Stanley Jevons a reçu une formation de chimiste à l’University College de Londres au début des années 1850. Il est connu comme l’un des fondateurs de la théorie marginaliste du comportement du consommateur qui est devenue partie intégrante de l’équipement standard de l’économie moderne. Avant de se tourner vers l’économie politique dans les années 1860, il travaille pendant environ cinq ans comme l’un des deux essayeurs d’or à Sydney pour la Monnaie nouvellement créée. C’est son cousin William Roscoe, lui-même chimiste réputé, qui l’a recommandé pour ce poste.
Les deux pages sont extraites du journal de Letts pour 1855, journal que Jevons tient durant ses années en Australie. Jevons, alors âgé de dix-neuf ans, s’est installé à Sydney. Il y inscrit le mois en haut de la page, puis trace deux lignes de séparation pour les jours de la semaine. Après avoir pris des notes pour un jour, il trace une ligne pour commencer le suivant. Il fait de même pour les deux jours suivants, ce qui lui permet, en règle générale, de prendre des notes pour quatre jours sur deux pages.
L’entrée du « 1er décembre » montre des transactions financières et des paiements effectués : entre autres pour le journal de Letts pour l’année à venir, pour l’omnibus qu’il prend régulièrement pour se rendre à la Monnaie, et un important transfert d’argent à sa famille en Grande-Bretagne. Pour l’entrée du « 2 décembre », il copie un registre météorologique qu’il a emprunté au capitaine du « Maid of Judah », le navire qui l’avait amené à Sydney. Il y mentionne également une visite et prend note du temps qu’il fait. Le matin du 3 décembre, il termine de « copier et corriger » le registre météorologique – ailleurs dans le journal, il note qu’il est mécontent de sa qualité – et commence à marquer les données sur une carte à des fins de comparaison. Il fait également une remarque sur les erreurs trouvées dans les rapports d’essai que lui et Charles Miller, le deuxième essayeur de la Monnaie, ont rédigé. Le 4 décembre, Jevons rend le registre météorologique à Isaac Merchant, capitaine du « Maid of Judah », lit le thermomètre, fait une visite chez un marchand et poste une lettre pour payer des draps. Les entrées sont mentionnées avec une indication approximative du moment de la journée où elles ont été écrites (matin, après-midi, soir).
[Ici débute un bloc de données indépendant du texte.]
-- pv_equiv track=rewrite | github.com/asragithubit/Computer_Networks_Assignments-SEF21- | CNAssignment.py | helper_AMI
-- ===== SOURCE A (Python) =====
-- def helper_AMI(bits):
--
--     amplitude=[]
--     prevAmplitude=-1
--     for bit in bits:
--         if bit=='0':
--             amplitude.append(0)
--         else:
--             if(prevAmplitude==1):
--                 amplitude.append(-1)
--                 prevAmplitude=-1
--             else:
--                 amplitude.append(1)
--                 prevAmplitude=1
--     return amplitude
-- ===== SOURCE B (Python) =====
-- def helper_AMI(bits):
--     bits = list(bits)
--     result = [0] * len(bits)
--     ones = [i for i, bit in enumerate(bits) if bit != '0']
--     for j, idx in enumerate(ones):
--         result[idx] = 1 if j % 2 == 0 else -1
--     return result
-- ===== Notes on version B (the rewrite author's own statement) =====
-- stated objective: alternative
-- what changed: Replaces the running toggle flag with a positions-first decomposition: collect the indices of the pulse (non-zero) bits in one pass, then scatter plus/minus one into a zero-filled result by parity of each pulse's rank.
import Mathlib
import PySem

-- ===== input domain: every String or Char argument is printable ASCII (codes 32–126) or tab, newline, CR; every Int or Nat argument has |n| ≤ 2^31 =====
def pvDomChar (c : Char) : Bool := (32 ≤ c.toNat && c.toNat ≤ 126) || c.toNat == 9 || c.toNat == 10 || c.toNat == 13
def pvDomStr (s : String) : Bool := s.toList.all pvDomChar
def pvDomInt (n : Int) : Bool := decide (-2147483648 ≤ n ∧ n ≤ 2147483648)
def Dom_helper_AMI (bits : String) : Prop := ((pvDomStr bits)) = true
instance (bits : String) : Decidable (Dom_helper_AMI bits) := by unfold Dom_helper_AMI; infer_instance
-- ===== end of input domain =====

-- B replaces A's running toggle flag with a positions-first decomposition (collect pulse
-- indices, scatter +1/-1 by rank parity); same cost, alternative structure.

-- ===== PORT A =====
def helper_AMI (bits : String) : List Int :=
  (bits.toList.foldl
    (fun (st : List Int × Int) bit =>
      if bit = '0' then (st.1 ++ [0], st.2)
      else if st.2 = 1 then (st.1 ++ [-1], -1)
      else (st.1 ++ [1], 1))
    ([], -1)).1

-- ===== PORT B =====
def helper_AMI_alt (bits : String) : List Int :=
  let bs := bits.toList
  let result := List.replicate bs.length (0 : Int)
  let ones := (PySem.List.enumerate bs 0).filterMap
    (fun p => if p.2 ≠ '0' then some p.1 else none)
  (PySem.List.enumerate ones 0).foldl
    (fun res p => res.set p.2.toNat (if p.1 % 2 == 0 then (1 : Int) else -1))
    result

-- ===== PRECONDITION & SPEC =====
def Spec_helper_AMI (bits : String) (out : List Int) : Prop := out = helper_AMI_alt bits
instance (bits : String) (out : List Int) : Decidable (Spec_helper_AMI bits out) := by unfold Spec_helper_AMI; infer_instance

-- ===== CLAIM (what is proved, stated in full; the proofs are below) =====
def Claim_equal_helper_AMI : Prop := ∀ (bits : String), Dom_helper_AMI bits → Spec_helper_AMI bits (helper_AMI bits)

-- ===== LEMMAS AND PROOFS =====

/-- Sign of the `j`-th pulse (rank parity). -/
def sgnP (j : Int) : Int := if j % 2 = 0 then 1 else -1

/-- Common characterisation: output of AMI encoding, carrying the rank of the next pulse. -/
def gSpec : List Char → Int → List Int
  | [], _ => []
  | c :: r, j => if c = '0' then 0 :: gSpec r j else sgnP j :: gSpec r (j + 1)

/-- The scatter loop of B, with the rank carried explicitly. -/
def scatF : List Int → Int → List Int → List Int
  | [], _, init => init
  | i :: os, j, init => scatF os (j + 1) (init.set i.toNat (sgnP j))

/-- Indices of the non-'0' characters, as B computes them. -/
def onesF (cs : List Char) (s : Int) : List Int :=
  (PySem.List.enumerate cs s).filterMap (fun p => if p.2 ≠ '0' then some p.1 else none)

theorem onesF_nil (s : Int) : onesF [] s = [] := rfl

theorem onesF_cons (c : Char) (r : List Char) (s : Int) :
    onesF (c :: r) s = if c ≠ '0' then s :: onesF r (s + 1) else onesF r (s + 1) := by
  simp only [onesF, PySem.List.enumerate_cons, List.filterMap_cons]
  split_ifs with h <;> simp

/-- B's fold over `enumerate ones` is `scatF`. -/
theorem foldl_enum_scat (os : List Int) (j : Int) (init : List Int) :
    (PySem.List.enumerate os j).foldl
      (fun res p => res.set p.2.toNat (if p.1 % 2 == 0 then (1 : Int) else -1)) init
    = scatF os j init := by
  induction os generalizing j init with
  | nil => rfl
  | cons i os ih =>
    simp only [PySem.List.enumerate_cons, List.foldl_cons, scatF, ih]
    congr 1
    simp [sgnP, beq_iff_eq]

/-- Scattering the pulse indices of `cs` (offset `s`) into zeros after a prefix `pre`
    of length `s` produces `gSpec cs j`. -/
theorem scat_main (cs : List Char) (s j : Int) (hs : 0 ≤ s) (pre : List Int)
    (hpre : pre.length = s.toNat) :
    scatF (onesF cs s) j (pre ++ List.replicate cs.length 0) = pre ++ gSpec cs j := by
  induction cs generalizing s j pre with
  | nil => simp [onesF_nil, scatF, gSpec]
  | cons c r ih =>
    rw [onesF_cons]
    by_cases hc : c = '0'
    · simp only [hc, ne_eq, not_true_eq_false, if_false, gSpec]
      have := ih (s + 1) j (by omega) (pre ++ [0]) (by simp [hpre]; omega)
      simpa [List.replicate_succ, List.append_assoc] using this
    · simp only [ne_eq, hc, not_false_eq_true, if_true, scatF, gSpec]
      have hlen : (c :: r).length = r.length + 1 := rfl
      have hset : (pre ++ List.replicate (r.length + 1) (0 : Int)).set s.toNat (sgnP j)
          = (pre ++ [sgnP j]) ++ List.replicate r.length 0 := by
        rw [List.set_append, if_neg (by omega), show s.toNat - pre.length = 0 by omega,
          List.replicate_succ]
        simp
      rw [hlen, hset]
      have := ih (s + 1) (j + 1) (by omega) (pre ++ [sgnP j]) (by simp [hpre]; omega)
      simpa [List.append_assoc] using this

/-- A's fold, with the toggle state expressed through the rank parity. -/
theorem a_fold (cs : List Char) (acc : List Int) (j : Int) :
    (cs.foldl
      (fun (st : List Int × Int) bit =>
        if bit = '0' then (st.1 ++ [0], st.2)
        else if st.2 = 1 then (st.1 ++ [-1], -1)
        else (st.1 ++ [1], 1))
      (acc, if j % 2 = 0 then -1 else 1)).1 = acc ++ gSpec cs j := by
  induction cs generalizing acc j with
  | nil => simp [gSpec]
  | cons c r ih =>
    by_cases hc : c = '0'
    · simp only [List.foldl_cons, hc, gSpec]
      have h := ih (acc ++ [0]) j
      rw [List.append_assoc] at h
      simpa using h
    · by_cases hj : j % 2 = 0
      · have hstate : ((if j % 2 = 0 then (-1 : Int) else 1)) = -1 := if_pos hj
        have h := ih (acc ++ [1]) (j + 1)
        rw [if_neg (show ¬((j + 1) % 2 = 0) by omega)] at h
        simp only [List.foldl_cons, hstate, if_neg hc, gSpec, sgnP, if_pos hj]
        norm_num
        simpa [List.append_assoc] using h
      · have hstate : ((if j % 2 = 0 then (-1 : Int) else 1)) = 1 := if_neg hj
        have h := ih (acc ++ [-1]) (j + 1)
        rw [if_pos (show (j + 1) % 2 = 0 by omega)] at h
        simp only [List.foldl_cons, hstate, if_neg hc, gSpec, sgnP, if_neg hj]
        norm_num
        simpa [List.append_assoc] using h

-- ===== VERDICT (by name: the statement is the Claim_ definition above) =====
theorem helper_AMI_spec : Claim_equal_helper_AMI := by
  intro bits _
  unfold Spec_helper_AMI helper_AMI helper_AMI_alt
  rw [foldl_enum_scat]
  have hb := scat_main bits.toList 0 0 le_rfl [] rfl
  simp only [List.nil_append, onesF] at hb
  rw [hb]
  simpa using a_fold bits.toList [] 0
-- ===== LEMMAS AND PROOFS =====

theorem chNat_inj {a b : Char} (h : a.toNat = b.toNat) : a = b :=
  Char.ext (UInt32.toNat_inj.mp h)
theorem chLe_iff (a b : Char) : (a ≤ b) ↔ a.toNat ≤ b.toNat := by
  rw [Char.le_def, UInt32.le_iff_toNat_le]; exact Iff.rfl
theorem chOfNat_toNat {n : Nat} (h : n < 55296) : (Char.ofNat n).toNat = n := by
  rw [Char.toNat_ofNat]; simp [Nat.isValidChar]; omega
theorem isupper_iff (c : Char) : PySem.Chars.isupper c = true ↔ 65 ≤ c.toNat ∧ c.toNat ≤ 90 := by
  unfold PySem.Chars.isupper
  rw [Bool.and_eq_true, decide_eq_true_iff, decide_eq_true_iff, chLe_iff, chLe_iff]
  exact Iff.rfl
theorem islower_iff (c : Char) : PySem.Chars.islower c = true ↔ 97 ≤ c.toNat ∧ c.toNat ≤ 122 := by
  unfold PySem.Chars.islower
  rw [Bool.and_eq_true, decide_eq_true_iff, decide_eq_true_iff, chLe_iff, chLe_iff]
  exact Iff.rfl
theorem lowerChar_toNat (c : Char) :
    (PySem.Chars.lowerChar c).toNat =
      if 65 ≤ c.toNat ∧ c.toNat ≤ 90 then c.toNat + 32 else c.toNat := by
  unfold PySem.Chars.lowerChar
  by_cases h : PySem.Chars.isupper c = true
  · have hc := (isupper_iff c).mp h
    rw [if_pos h, if_pos hc]
    exact chOfNat_toNat (by omega)
  · rw [if_neg h, if_neg (fun hc => h ((isupper_iff c).mpr hc))]
theorem upperChar_toNat (c : Char) :
    (PySem.Chars.upperChar c).toNat =
      if 97 ≤ c.toNat ∧ c.toNat ≤ 122 then c.toNat - 32 else c.toNat := by
  unfold PySem.Chars.upperChar
  by_cases h : PySem.Chars.islower c = true
  · have hc := (islower_iff c).mp h
    rw [if_pos h, if_pos hc]
    exact chOfNat_toNat (by omega)
  · rw [if_neg h, if_neg (fun hc => h ((islower_iff c).mpr hc))]
theorem isalpha_eq (c : Char) :
    PySem.Chars.isalpha c =
      (decide (65 ≤ c.toNat ∧ c.toNat ≤ 90) || decide (97 ≤ c.toNat ∧ c.toNat ≤ 122)) := by
  apply Bool.eq_iff_iff.mpr
  unfold PySem.Chars.isalpha
  simp only [Bool.or_eq_true, decide_eq_true_iff, isupper_iff, islower_iff]
theorem lowerChar_lowerChar (c : Char) :
    PySem.Chars.lowerChar (PySem.Chars.lowerChar c) = PySem.Chars.lowerChar c := by
  apply chNat_inj
  simp only [lowerChar_toNat]
  split_ifs <;> omega
theorem lowerChar_upperChar (c : Char) :
    PySem.Chars.lowerChar (PySem.Chars.upperChar c) = PySem.Chars.lowerChar c := by
  apply chNat_inj
  simp only [lowerChar_toNat, upperChar_toNat]
  split_ifs <;> omega
theorem upperChar_lowerChar (c : Char) :
    PySem.Chars.upperChar (PySem.Chars.lowerChar c) = PySem.Chars.upperChar c := by
  apply chNat_inj
  simp only [lowerChar_toNat, upperChar_toNat]
  split_ifs <;> omega
theorem isalpha_lowerChar (c : Char) :
    PySem.Chars.isalpha (PySem.Chars.lowerChar c) = PySem.Chars.isalpha c := by
  apply Bool.eq_iff_iff.mpr
  simp only [isalpha_eq, Bool.or_eq_true, decide_eq_true_iff, lowerChar_toNat]
  split_ifs <;> omega
theorem lowerChar_of_not_alpha {c : Char} (h : PySem.Chars.isalpha c = false) :
    PySem.Chars.lowerChar c = c := by
  unfold PySem.Chars.isalpha at h
  rw [Bool.or_eq_false_iff] at h
  unfold PySem.Chars.lowerChar
  rw [if_neg (by simp [h.1])]

theorem lower_lower (s : List Char) :
    PySem.Chars.lower (PySem.Chars.lower s) = PySem.Chars.lower s := by
  unfold PySem.Chars.lower
  rw [List.map_map]
  exact List.map_congr_left (fun c _ => lowerChar_lowerChar c)

theorem length_pyTitle (b : Bool) (s : List Char) : (pyTitle b s).length = s.length := by
  induction s generalizing b with
  | nil => rfl
  | cons c cs ih => simp [pyTitle, ih]

theorem lower_pyTitle (b : Bool) (s : List Char) :
    PySem.Chars.lower (pyTitle b s) = PySem.Chars.lower s := by
  induction s generalizing b with
  | nil => rfl
  | cons c cs ih =>
    show PySem.Chars.lower (_ :: pyTitle _ cs) = _
    unfold PySem.Chars.lower at *
    simp only [List.map_cons]
    refine congrArg₂ _ ?_ (ih _)
    by_cases ha : PySem.Chars.isalpha c
    · by_cases hb : b <;> simp [ha, hb, lowerChar_lowerChar, lowerChar_upperChar]
    · simp [ha]

theorem pyTitle_lower (b : Bool) (s : List Char) :
    pyTitle b (PySem.Chars.lower s) = pyTitle b s := by
  induction s generalizing b with
  | nil => rfl
  | cons c cs ih =>
    show pyTitle b (PySem.Chars.lowerChar c :: PySem.Chars.lower cs) = _
    simp only [pyTitle, isalpha_lowerChar]
    refine congrArg₂ _ ?_ (ih _)
    by_cases ha : PySem.Chars.isalpha c
    · by_cases hb : b <;> simp [ha, hb, lowerChar_lowerChar, upperChar_lowerChar]
    · simp only [ha]
      exact lowerChar_of_not_alpha (by revert ha; cases PySem.Chars.isalpha c <;> simp)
Cette exposition nous permet de reconstituer dans les moindres détails la vie de Jevons pendant ces quatre jours : paiements et activités sociales, scientifiques et professionnelles. Mais pour Jevons, elle représente plus noter ses faits et gestes. Enregistrer l’emprunt du registre météorologique implique la promesse de le rendre, ce qu’il fait deux jours plus tard. Le fait d’enregistrer qu’il n’a pas fini de copier tel élément signifie qu’il a encore du travail à faire – ce qui doit être terminé avant que le bateau ne reprenne la mer. Remarquer les erreurs commises au travail implique le souhait de s’améliorer. Le paiement d’un chèque à la banque est la concrétisation d’un engagement financier daté du 1er décembre.
Le journal intime modère sa vie sociale, financière, professionnelle et intellectuelle. Il séquence ses actions dans le temps. Il lui montre qui il est à travers ce qu’il fait. Ses actions impliquent des normes qui ne sont pas énoncées ou déduites logiquement. Mais elles sont impliquées dans ses actions. Envoyer de l’argent à la maison, payer une dette, rendre un registre emprunté, marquer des erreurs, payer des vêtements : de tels faits le montrent comme une personne diligente à qui l’on peut faire confiance et à qui il peut lui-même faire confiance.